A leading, niche, full-service global Regulatory Solutions and Services Company, Freyr Solutions supports life sciences companies of all sizes in their endeavors to comply with medical device regulations across the value chain. From conceiving regulatory compliance strategy, through submissions to post-approval product maintenance and more, Freyr’s end-to-end testing and solutions, led by over 1,000 Regulatory Professionals at specialized Centers of Excellence, are what set them apart from the competition. Six of the Forbes Global Top 10 Fortune 500 Life Sciences/Healthcare, mid-market $1+ billion biopharma, and many other CROs, standards agencies, and small-medium companies choose Freyr Solutions for their medical device testing.
Medical Device Testing Services, also known as MDT, specializes in the mechanical testing and materials characterization of medical devices. The brainchild of the linear motor-driven fatigue system behind modern durability testing, the company has successfully ushered its clients through hundreds of successful submissions to leading regulatory bodies. The company leads the industry in fast turnarounds and prides itself on its ability to achieve transparency and high levels of accuracy from the get-go.

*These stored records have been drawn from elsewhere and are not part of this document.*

-- pv_equiv track=rewrite | github.com/GiangHuynh16/ViSemPar_new1 | src/postprocessor.py | format_graph
-- ===== SOURCE A (Python) =====
-- def format_graph(amr_string: str, indent: int = 4) -> str:
--     """
--     Format linearized AMR into indented graph structure
--     Makes it human-readable and matches VLSP format
--     """
--     lines = []
--     current_indent = 0
--     current_line = ""
--
--     i = 0
--     while i < len(amr_string):
--         char = amr_string[i]
--
--         if char == '(':
--             # Start new nested structure
--             if current_line.strip():
--                 lines.append(' ' * (current_indent * indent) + current_line.strip())
--                 current_line = ""
--             current_line += char
--             current_indent += 1
--
--         elif char == ')':
--             # Close nested structure
--             if current_line.strip():
--                 lines.append(' ' * ((current_indent - 1) * indent) + current_line.strip())
--                 current_line = ""
--             current_indent -= 1
--             lines.append(' ' * (current_indent * indent) + char)
--
--         elif char == ':':
--             # New relation - new line
--             if current_line.strip() and not current_line.strip().endswith('('):
--                 lines.append(' ' * (current_indent * indent) + current_line.strip())
--                 current_line = ""
--             # Look ahead to get full relation
--             j = i + 1
--             while j < len(amr_string) and amr_string[j] not in ' \t\n()':
--                 j += 1
--             relation = amr_string[i:j]
--             current_line = relation
--             i = j - 1
--
--         else:
--             current_line += char
--
--         i += 1
--
--     # Add any remaining line
--     if current_line.strip():
--         lines.append(' ' * (current_indent * indent) + current_line.strip())
--
--     # Clean up
--     formatted = '\n'.join(line.rstrip() for line in lines if line.strip())
--     return formatted
-- ===== SOURCE B (Python) =====
-- def format_graph(amr_string: str, indent: int = 4) -> str:
--     """Two-phase reimplementation: tokenize once into ( / ) / :relation / text
--     tokens, then fold the tokens into (level, text) pairs and render at the end
--     (no final filter/rstrip pass is needed: every emitted text is stripped and
--     non-empty)."""
--     # Phase 1: tokenize
--     toks = []
--     i, n = 0, len(amr_string)
--     while i < n:
--         c = amr_string[i]
--         if c == '(':
--             toks.append(('open', ''))
--             i += 1
--         elif c == ')':
--             toks.append(('close', ''))
--             i += 1
--         elif c == ':':
--             j = i + 1
--             while j < n and amr_string[j] not in ' \t\n()':
--                 j += 1
--             toks.append(('rel', amr_string[i:j]))
--             i = j
--         else:
--             j = i + 1
--             while j < n and amr_string[j] not in '():':
--                 j += 1
--             toks.append(('text', amr_string[i:j]))
--             i = j
--
--     # Phase 2: fold tokens into (level, content) pairs
--     out = []
--     level = 0
--     pend = ""
--     for kind, s in toks:
--         if kind == 'open':
--             t = pend.strip()
--             if t:
--                 out.append((level, t))
--                 pend = ""
--             pend += '('
--             level += 1
--         elif kind == 'close':
--             t = pend.strip()
--             if t:
--                 out.append((level - 1, t))
--                 pend = ""
--             level -= 1
--             out.append((level, ')'))
--         elif kind == 'rel':
--             t = pend.strip()
--             if t and not t.endswith('('):
--                 out.append((level, t))
--             pend = s
--         else:
--             pend += s
--     t = pend.strip()
--     if t:
--         out.append((level, t))
--
--     # Phase 3: render
--     return '\n'.join(' ' * (lvl * indent) + txt for lvl, txt in out)
-- ===== Notes on version B (the rewrite author's own statement) =====
-- stated objective: faster
-- what changed: A's single char-by-char while-loop with index look-ahead is re-decomposed into three phases: a one-pass tokenizer producing (/)/:relation/text-chunk tokens, a fold over the tokens building (indent-level, stripped-content) pairs, and a final render that pads each pair; text runs are consumed as whole chunks instead of one character (with a strip-check per structural character on an ever-growing line) at a time, and A's closing filter/rstrip cleanup pass is dropped because every emitted content is provably non-empty and stripped.
import Mathlib
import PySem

NAMSA is the pioneer of the medical device testing industry, having been founded in 1967. It continues to be the global marketplace leader for dependable, proven testing services. The only 100% medical device-focused, end-to-end Contract Research Organization (CRO) in the industry, the company was recently granted Accreditation Scheme for Conformity Assessment (ASCA) status by the FDA.
Their service roster spans medical device testing, regulatory and quality consulting, and clinical research services. Every year, they conduct over 100,000 tests in cutting-edge laboratories around the world. Unlike other CROs, we take pride in managing all testing programs in-house, ensuring direct monitoring of test items and consistent results that are widely recognized and acknowledged by international regulatory agencies.
10. UX Firm
UX Firm is a usability research consulting company that prides itself on maintaining an updated knowledge base on relevant medical device companies, client needs, and FDA requirements. They are a boutique consultancy specializing in medical device human factors validation testing. UX Firm has a track record of producing FDA-approved test methods, high-quality formative and summative usability evaluations, and highly thorough reports for 510(k) and De Novo premarket submissions. The company’s research can be performed in-house or remotely. This flexibility enables the timely and precise delivery of effective test protocols, evaluations, and reports ahead of FDA submissions, customized to each client’s unique needs and regulatory environments.
Putting solutions to the test
Successful medical device testing and certification is the key to ensuring that only safe and effective medical devices that fully comply with leading regulations enter the market. A high-quality QMS system can further augment medical device testing by injecting operational efficiency into the process and connecting disparate processes into a single, end-to-end solution across the supply chain. In this way, medical device testing companies benefit from increased collaboration. They ensure that their organizations and outsourced suppliers gain required visibility, in real-time, from early product development, through manufacturing, and to post-market surveillance.